[Saved data entries]
-- pv_equiv track=rewrite | github.com/dlwnsgud8406/mysolved | programmers/level0/문자열 바꿔서 찾기.py | solution
-- ===== SOURCE A (Python) =====
-- def solution(myString, pat):
--     answer = 0
--     convert_string = ''
--     for char in myString:
--         if char == 'A':
--             convert_string += 'B'
--         else:
--             convert_string += 'A'
--     return 1 if pat in convert_string else 0
-- ===== SOURCE B (Python) =====
-- def solution(myString, pat):
--     # Search the untouched text with an explicit sliding window instead of
--     # building a converted copy of myString: a window matches when, at each
--     # offset, pat holds 'B' exactly where the text holds 'A'.
--     if not pat:
--         return 1
--     if any(c not in 'AB' for c in pat):
--         return 0
--     n, m = len(myString), len(pat)
--     for i in range(n - m + 1):
--         if all((pat[j] == 'B') == (myString[i + j] == 'A') for j in range(m)):
--             return 1
--     return 0
-- ===== Notes on version B (the rewrite author's own statement) =====
-- stated objective: alternative
-- what changed: Instead of building a converted copy of the whole text and substring-searching the copy, B searches the original text directly with a sliding window, comparing pat's B positions against the text's A positions (after rejecting patterns with characters outside A/B, which can never match the converted text).
import Mathlib
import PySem

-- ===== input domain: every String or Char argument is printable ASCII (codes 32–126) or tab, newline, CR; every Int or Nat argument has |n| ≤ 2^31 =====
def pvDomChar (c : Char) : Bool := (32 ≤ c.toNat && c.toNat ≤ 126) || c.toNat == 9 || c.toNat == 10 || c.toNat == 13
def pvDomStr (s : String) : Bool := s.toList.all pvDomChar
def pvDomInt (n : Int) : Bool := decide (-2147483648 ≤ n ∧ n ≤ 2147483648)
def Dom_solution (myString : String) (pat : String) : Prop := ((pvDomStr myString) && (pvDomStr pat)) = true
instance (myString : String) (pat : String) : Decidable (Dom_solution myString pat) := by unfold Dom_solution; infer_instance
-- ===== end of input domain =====

-- B searches the original text with a sliding window instead of building a converted copy; alternative decomposition, same cost.
-- ===== PORT A =====
def solution (myString : String) (pat : String) : Int :=
  let convert : List Char :=
    myString.toList.foldl (fun acc c => acc ++ [if c == 'A' then 'B' else 'A']) []
  if PySem.Chars.isIn pat.toList convert then 1 else 0

-- ===== PORT B =====
def solution_alt (myString : String) (pat : String) : Int :=
  let s := myString.toList
  let p := pat.toList
  if p.isEmpty then 1
  else if p.any (fun c => !(c == 'A' || c == 'B')) then 0
  else if (List.range (s.length + 1 - p.length)).any (fun i =>
      (List.range p.length).all (fun j =>
        (p.getD j ' ' == 'B') == (s.getD (i + j) ' ' == 'A'))) then 1
  else 0

-- ===== PRECONDITION & SPEC =====
def Spec_solution (myString : String) (pat : String) (out : Int) : Prop := out = solution_alt myString pat
instance (myString : String) (pat : String) (out : Int) : Decidable (Spec_solution myString pat out) := by unfold Spec_solution; infer_instance

-- ===== CLAIM (what is proved, stated in full; the proofs are below) =====
def Claim_equal_solution : Prop := ∀ (myString : String) (pat : String), Dom_solution myString pat → Spec_solution myString pat (solution myString pat)

-- ===== LEMMAS AND PROOFS =====

def pvF (c : Char) : Char := if c == 'A' then 'B' else 'A'

theorem pvF_mem (c : Char) : pvF c = 'A' ∨ pvF c = 'B' := by
  unfold pvF; split <;> simp

theorem char_match (a c : Char) (h : a = 'A' ∨ a = 'B') :
    ((a == 'B') == (c == 'A')) = true ↔ a = pvF c := by
  rcases h with h | h <;> subst h <;> unfold pvF <;> by_cases hc : c = 'A' <;>
    simp [hc]

theorem prefix_window (t p : List Char) (i : Nat) (him : i + p.length ≤ t.length) :
    p <+: (t.map pvF).drop i ↔
      ∀ j (hj : j < p.length), p[j] = pvF (t[i + j]'(by omega)) := by
  rw [List.prefix_iff_eq_take]
  constructor
  · intro h j hj
    have hj' : j < (List.take p.length ((t.map pvF).drop i)).length := by
      simp; omega
    have := congrArg (fun l => l.getD j ' ') h
    simp only [List.getD_eq_getElem _ _ hj, List.getD_eq_getElem _ _ hj'] at this
    rw [this]
    simp [List.getElem_take, List.getElem_drop]
  · intro h
    apply List.ext_getElem
    · simp; omega
    · intro j hj hj2
      simp only [List.getElem_take, List.getElem_drop, List.getElem_map]
      exact h j hj

theorem window_iff (s p : List Char) (hp : p ≠ [])
    (hgood : ∀ c ∈ p, c = 'A' ∨ c = 'B') :
    PySem.Chars.isIn p (s.map pvF) =
      (List.range (s.length + 1 - p.length)).any (fun i =>
        (List.range p.length).all (fun j =>
          (p.getD j ' ' == 'B') == (s.getD (i + j) ' ' == 'A'))) := by
  rcases Bool.eq_false_or_eq_true ((List.range (s.length + 1 - p.length)).any (fun i =>
        (List.range p.length).all (fun j =>
          (p.getD j ' ' == 'B') == (s.getD (i + j) ' ' == 'A')))) with hB | hB <;> rw [hB]
  · rw [List.any_eq_true] at hB
    obtain ⟨i, hiR, hi⟩ := hB
    rw [List.mem_range] at hiR
    have hm : 1 ≤ p.length := List.length_pos_of_ne_nil hp
    have him : i + p.length ≤ s.length := by omega
    rw [← PySem.Chars.exists_prefix_drop_iff_isIn]
    refine ⟨i, (prefix_window s p i him).mpr ?_⟩
    intro j hj
    rw [List.all_eq_true] at hi
    have := hi j (List.mem_range.mpr hj)
    rw [List.getD_eq_getElem _ _ hj, List.getD_eq_getElem _ _ (by omega : i + j < s.length)] at this
    exact (char_match _ _ (hgood _ (List.getElem_mem _))).mp this
  · rw [← Bool.not_eq_true, ← PySem.Chars.exists_prefix_drop_iff_isIn]
    rw [← Bool.not_eq_true, List.any_eq_true] at hB
    push Not at hB
    rintro ⟨i, hi⟩
    have hlen : p.length ≤ ((s.map pvF).drop i).length := hi.length_le
    simp only [List.length_drop, List.length_map] at hlen
    have hm : 1 ≤ p.length := List.length_pos_of_ne_nil hp
    have him : i + p.length ≤ s.length := by omega
    have hiR : i ∈ List.range (s.length + 1 - p.length) := by
      rw [List.mem_range]; omega
    have := hB i hiR
    apply this
    rw [List.all_eq_true]
    intro j hj
    rw [List.mem_range] at hj
    rw [List.getD_eq_getElem _ _ hj, List.getD_eq_getElem _ _ (by omega : i + j < s.length)]
    rw [char_match _ _ (hgood _ (List.getElem_mem _))]
    exact (prefix_window s p i him).mp hi j hj

theorem main_eq (s p : List Char) :
    (if PySem.Chars.isIn p (s.foldl (fun acc c => acc ++ [if c == 'A' then 'B' else 'A']) []) then (1 : Int) else 0) =
    (if p.isEmpty then (1 : Int)
     else if p.any (fun c => !(c == 'A' || c == 'B')) then 0
     else if (List.range (s.length + 1 - p.length)).any (fun i =>
         (List.range p.length).all (fun j =>
           (p.getD j ' ' == 'B') == (s.getD (i + j) ' ' == 'A'))) then 1
     else 0) := by
  have hconv : s.foldl (fun acc c => acc ++ [if c == 'A' then 'B' else 'A']) [] = s.map pvF := by
    simpa [pvF] using PySem.List.foldl_append_singleton_eq_map pvF s []
  rw [hconv]
  by_cases hp : p = []
  · subst hp; simp [PySem.Chars.isIn_nil]
  · have hne : p.isEmpty = false := by simp [hp]
    by_cases hbad : p.any (fun c => !(c == 'A' || c == 'B')) = true
    · obtain ⟨c, hc, hcb⟩ := List.any_eq_true.mp hbad
      have hfalse : PySem.Chars.isIn p (s.map pvF) = false := by
        rw [← Bool.not_eq_true, PySem.Chars.isIn_iff_infix]
        intro hinf
        have hmem := List.Sublist.mem hc hinf.sublist
        rw [List.mem_map] at hmem
        obtain ⟨x, _, hx⟩ := hmem
        rcases pvF_mem x with h | h <;> rw [hx] at h <;> simp [h] at hcb
      rw [hfalse, hne, hbad]
      simp
    · have hgood : ∀ c ∈ p, c = 'A' ∨ c = 'B' := by
        intro c hc
        by_contra h
        push Not at h
        exact hbad (List.any_eq_true.mpr ⟨c, hc, by simp [h.1, h.2]⟩)
      rw [Bool.not_eq_true] at hbad
      rw [window_iff s p hp hgood, hne, hbad]
      simp

-- ===== VERDICT (by name: the statement is the Claim_ definition above) =====
theorem solution_spec : Claim_equal_solution := by
  intro myString pat _
  unfold Spec_solution
  exact main_eq myString.toList pat.toList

■ **WHAT TO DO**: Please give again the lines above between the line holding "instance (myString : String) (pat : String) : Decidable" and the line holding "def solution (myString", inclusive, exactly as they are and with nothing added.

■ **TASK SOLUTION**:
instance (myString : String) (pat : String) : Decidable (Dom_solution myString pat) := by unfold Dom_solution; infer_instance
-- ===== end of input domain =====

-- B searches the original text with a sliding window instead of building a converted copy; alternative decomposition, same cost.
-- ===== PORT A =====
def solution (myString : String) (pat : String) : Int :=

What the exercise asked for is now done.